#### Excerpted records
--------

-- pv_equiv track=rewrite | github.com/mxs3203/MachineLearning2018 | handin3/handin_v4.py | count_r
-- ===== SOURCE A (Python) =====
-- def count_r(true, pred):
--     total = tp = fp = tn = fn = 0
--     for i in range(len(true)):
--         if pred[i] == 'R' or pred[i] == 'r':
--             total = total + 1
--             if true[i] == 'R' or true[i] == 'r':
--                 tp = tp + 1
--             else:
--                 fp = fp + 1
--         if pred[i] == 'N' or pred[i] == 'n':
--             if true[i] == 'N' or true[i] == 'n' or true[i] == 'C' or true[i] == 'c':
--                 tn = tn + 1
--             else:
--                 fn = fn + 1
--     return (total, tp, fp, tn, fn)
-- ===== SOURCE B (Python) =====
-- def count_r(true, pred):
--     n = len(true)
--     total = sum(1 for i in range(n) if pred[i] in ('R', 'r'))
--     tp = sum(1 for i in range(n) if pred[i] in ('R', 'r') and true[i] in ('R', 'r'))
--     tn = sum(1 for i in range(n) if pred[i] in ('N', 'n') and true[i] in ('N', 'n', 'C', 'c'))
--     fn = sum(1 for i in range(n) if pred[i] in ('N', 'n') and true[i] not in ('N', 'n', 'C', 'c'))
--     return (total, tp, total - tp, tn, fn)
-- ===== Notes on version B (the rewrite author's own statement) =====
-- stated objective: alternative
-- what changed: Replaces A's single loop with a mutable 5-field state by one independent 0/1-sum per metric (fp derived as total - tp), i.e. four declarative counting passes instead of one imperative accumulator loop.
import Mathlib
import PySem

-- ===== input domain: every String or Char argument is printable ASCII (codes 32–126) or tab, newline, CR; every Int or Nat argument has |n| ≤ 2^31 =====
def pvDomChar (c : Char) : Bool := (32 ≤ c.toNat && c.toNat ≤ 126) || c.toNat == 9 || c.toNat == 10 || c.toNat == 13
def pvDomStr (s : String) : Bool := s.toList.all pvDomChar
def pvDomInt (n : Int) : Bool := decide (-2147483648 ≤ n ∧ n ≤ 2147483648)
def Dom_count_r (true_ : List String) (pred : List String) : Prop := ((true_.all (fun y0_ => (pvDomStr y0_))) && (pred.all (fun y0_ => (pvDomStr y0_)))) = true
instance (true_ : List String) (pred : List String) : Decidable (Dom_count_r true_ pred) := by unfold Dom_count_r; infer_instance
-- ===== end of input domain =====

-- B replaces A's single accumulator loop by one independent 0/1-count per metric (fp = total - tp);
-- neither version mutates its arguments, the return value is what is compared.

-- ===== PORT A =====
def count_r_step (true_ : List String) (pred : List String)
    (s : Int × Int × Int × Int × Int) (i : Int) : Int × Int × Int × Int × Int :=
  match s with
  | (total, tp, fp, tn, fn) =>
    let p := (PySem.List.pyGet? pred i).getD ""
    let t := (PySem.List.pyGet? true_ i).getD ""
    let s1 :=
      if p = "R" ∨ p = "r" then
        if t = "R" ∨ t = "r" then (total + 1, tp + 1, fp)
        else (total + 1, tp, fp + 1)
      else (total, tp, fp)
    let s2 :=
      if p = "N" ∨ p = "n" then
        if t = "N" ∨ t = "n" ∨ t = "C" ∨ t = "c" then (tn + 1, fn)
        else (tn, fn + 1)
      else (tn, fn)
    (s1.1, s1.2.1, s1.2.2, s2.1, s2.2)

def count_r (true_ : List String) (pred : List String) : Int × Int × Int × Int × Int :=
  (PySem.List.pyRange 0 true_.length 1).foldl (count_r_step true_ pred) (0, 0, 0, 0, 0)

-- ===== PORT B =====
def isRLbl (s : String) : Bool := s == "R" || s == "r"
def isNLbl (s : String) : Bool := s == "N" || s == "n"
def isNegLbl (s : String) : Bool := s == "N" || s == "n" || s == "C" || s == "c"

def count_r_alt (true_ : List String) (pred : List String) : Int × Int × Int × Int × Int :=
  let idx := PySem.List.pyRange 0 true_.length 1
  let getP := fun i => (PySem.List.pyGet? pred i).getD ""
  let getT := fun i => (PySem.List.pyGet? true_ i).getD ""
  let total : Int := (idx.filter (fun i => isRLbl (getP i))).length
  let tp : Int := (idx.filter (fun i => isRLbl (getP i) && isRLbl (getT i))).length
  let tn : Int := (idx.filter (fun i => isNLbl (getP i) && isNegLbl (getT i))).length
  let fn : Int := (idx.filter (fun i => isNLbl (getP i) && !isNegLbl (getT i))).length
  (total, tp, total - tp, tn, fn)

-- ===== PRECONDITION & SPEC =====
-- Pre_ excludes exactly the inputs on which the Python A raises IndexError (pred shorter than true_);
-- B raises the same IndexError there.
def Pre_count_r (true_ : List String) (pred : List String) : Prop := true_.length ≤ pred.length
instance (true_ : List String) (pred : List String) : Decidable (Pre_count_r true_ pred) := by unfold Pre_count_r; infer_instance
def pvWitness_count_r : List String × List String := (["R", "n", "c"], ["r", "N", "R"])

def Spec_count_r (true_ : List String) (pred : List String) (out : Int × Int × Int × Int × Int) : Prop := out = count_r_alt true_ pred
instance (true_ : List String) (pred : List String) (out : Int × Int × Int × Int × Int) : Decidable (Spec_count_r true_ pred out) := by unfold Spec_count_r; infer_instance

-- ===== CLAIM (what is proved, stated in full; the proofs are below) =====
def Claim_equal_count_r : Prop := ∀ (true_ : List String) (pred : List String), Dom_count_r true_ pred → Pre_count_r true_ pred → Spec_count_r true_ pred (count_r true_ pred)

-- ===== LEMMAS AND PROOFS =====

-- One step of A's loop adds exactly B's per-index 0/1 increments (fp as the R-increment minus the tp-increment).
theorem count_r_step_eq (true_ pred : List String) (i : Int) (total tp fp tn fn : Int) :
    count_r_step true_ pred (total, tp, fp, tn, fn) i =
    (total + (if isRLbl ((PySem.List.pyGet? pred i).getD "") = true then 1 else 0),
     tp + (if (isRLbl ((PySem.List.pyGet? pred i).getD "") && isRLbl ((PySem.List.pyGet? true_ i).getD "")) = true then 1 else 0),
     fp + ((if isRLbl ((PySem.List.pyGet? pred i).getD "") = true then 1 else 0)
            - (if (isRLbl ((PySem.List.pyGet? pred i).getD "") && isRLbl ((PySem.List.pyGet? true_ i).getD "")) = true then 1 else 0)),
     tn + (if (isNLbl ((PySem.List.pyGet? pred i).getD "") && isNegLbl ((PySem.List.pyGet? true_ i).getD "")) = true then 1 else 0),
     fn + (if (isNLbl ((PySem.List.pyGet? pred i).getD "") && !isNegLbl ((PySem.List.pyGet? true_ i).getD "")) = true then 1 else 0)) := by
  unfold count_r_step
  dsimp only
  generalize (PySem.List.pyGet? pred i).getD "" = p
  generalize (PySem.List.pyGet? true_ i).getD "" = t
  have l1 : (p = "R" ∨ p = "r") ↔ isRLbl p = true := by simp [isRLbl]
  have l2 : (t = "R" ∨ t = "r") ↔ isRLbl t = true := by simp [isRLbl]
  have l3 : (p = "N" ∨ p = "n") ↔ isNLbl p = true := by simp [isNLbl]
  have l4 : (t = "N" ∨ t = "n" ∨ t = "C" ∨ t = "c") ↔ isNegLbl t = true := by
    simp [isNegLbl, or_assoc]
  simp only [l1, l2, l3, l4]
  generalize isRLbl p = a
  generalize isRLbl t = b
  generalize isNLbl p = c
  generalize isNegLbl t = d
  cases a <;> cases b <;> cases c <;> cases d <;>
    simp only [Bool.and_true, Bool.and_false, Bool.true_and, Bool.false_and, Bool.not_true,
      Bool.not_false, Bool.false_eq_true, eq_self_iff_true, if_true, if_false] <;>
    simp only [Prod.mk.injEq, true_and, and_true, add_zero] <;>
    first | trivial | omega

-- Invariant of A's fold over any index list: its state is the start state plus B's filter-counts.
theorem count_r_fold_eq (true_ pred : List String) (l : List Int) :
    ∀ (total tp fp tn fn : Int),
    l.foldl (count_r_step true_ pred) (total, tp, fp, tn, fn) =
    (total + ((l.filter (fun i => isRLbl ((PySem.List.pyGet? pred i).getD ""))).length : Int),
     tp + ((l.filter (fun i => isRLbl ((PySem.List.pyGet? pred i).getD "") && isRLbl ((PySem.List.pyGet? true_ i).getD ""))).length : Int),
     fp + (((l.filter (fun i => isRLbl ((PySem.List.pyGet? pred i).getD ""))).length : Int)
           - ((l.filter (fun i => isRLbl ((PySem.List.pyGet? pred i).getD "") && isRLbl ((PySem.List.pyGet? true_ i).getD ""))).length : Int)),
     tn + ((l.filter (fun i => isNLbl ((PySem.List.pyGet? pred i).getD "") && isNegLbl ((PySem.List.pyGet? true_ i).getD ""))).length : Int),
     fn + ((l.filter (fun i => isNLbl ((PySem.List.pyGet? pred i).getD "") && !isNegLbl ((PySem.List.pyGet? true_ i).getD ""))).length : Int)) := by
  induction l with
  | nil =>
    intro total tp fp tn fn
    simp only [List.foldl_nil, List.filter_nil, List.length_nil, Nat.cast_zero, Prod.mk.injEq]
    omega
  | cons i l ih =>
    intro total tp fp tn fn
    rw [List.foldl_cons, count_r_step_eq, ih]
    simp only [List.filter_cons]
    generalize isRLbl ((PySem.List.pyGet? pred i).getD "") = a
    generalize isRLbl ((PySem.List.pyGet? true_ i).getD "") = b
    generalize isNLbl ((PySem.List.pyGet? pred i).getD "") = c
    generalize isNegLbl ((PySem.List.pyGet? true_ i).getD "") = d
    cases a <;> cases b <;> cases c <;> cases d <;>
      simp only [Bool.and_true, Bool.and_false, Bool.true_and, Bool.false_and, Bool.not_true,
        Bool.not_false, Bool.false_eq_true, eq_self_iff_true, if_true, if_false] <;>
      simp only [List.length_cons, Nat.cast_add, Nat.cast_one, Prod.mk.injEq, true_and, and_true,
        add_zero] <;>
      first | trivial | omega

theorem count_r_eq_alt (true_ pred : List String) : count_r true_ pred = count_r_alt true_ pred := by
  unfold count_r count_r_alt
  dsimp only
  rw [count_r_fold_eq]
  simp only [zero_add]

-- ===== VERDICT (by name: the statement is the Claim_ definition above) =====
theorem count_r_spec : Claim_equal_count_r := by
  intro true_ pred _hdom _hpre
  unfold Spec_count_r
  exact count_r_eq_alt true_ pred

--------

#### Exercise aim
All lines above containing the string "raises" are to be collected.

#### Result
-- Pre_ excludes exactly the inputs on which the Python A raises IndexError (pred shorter than true_);
-- B raises the same IndexError there.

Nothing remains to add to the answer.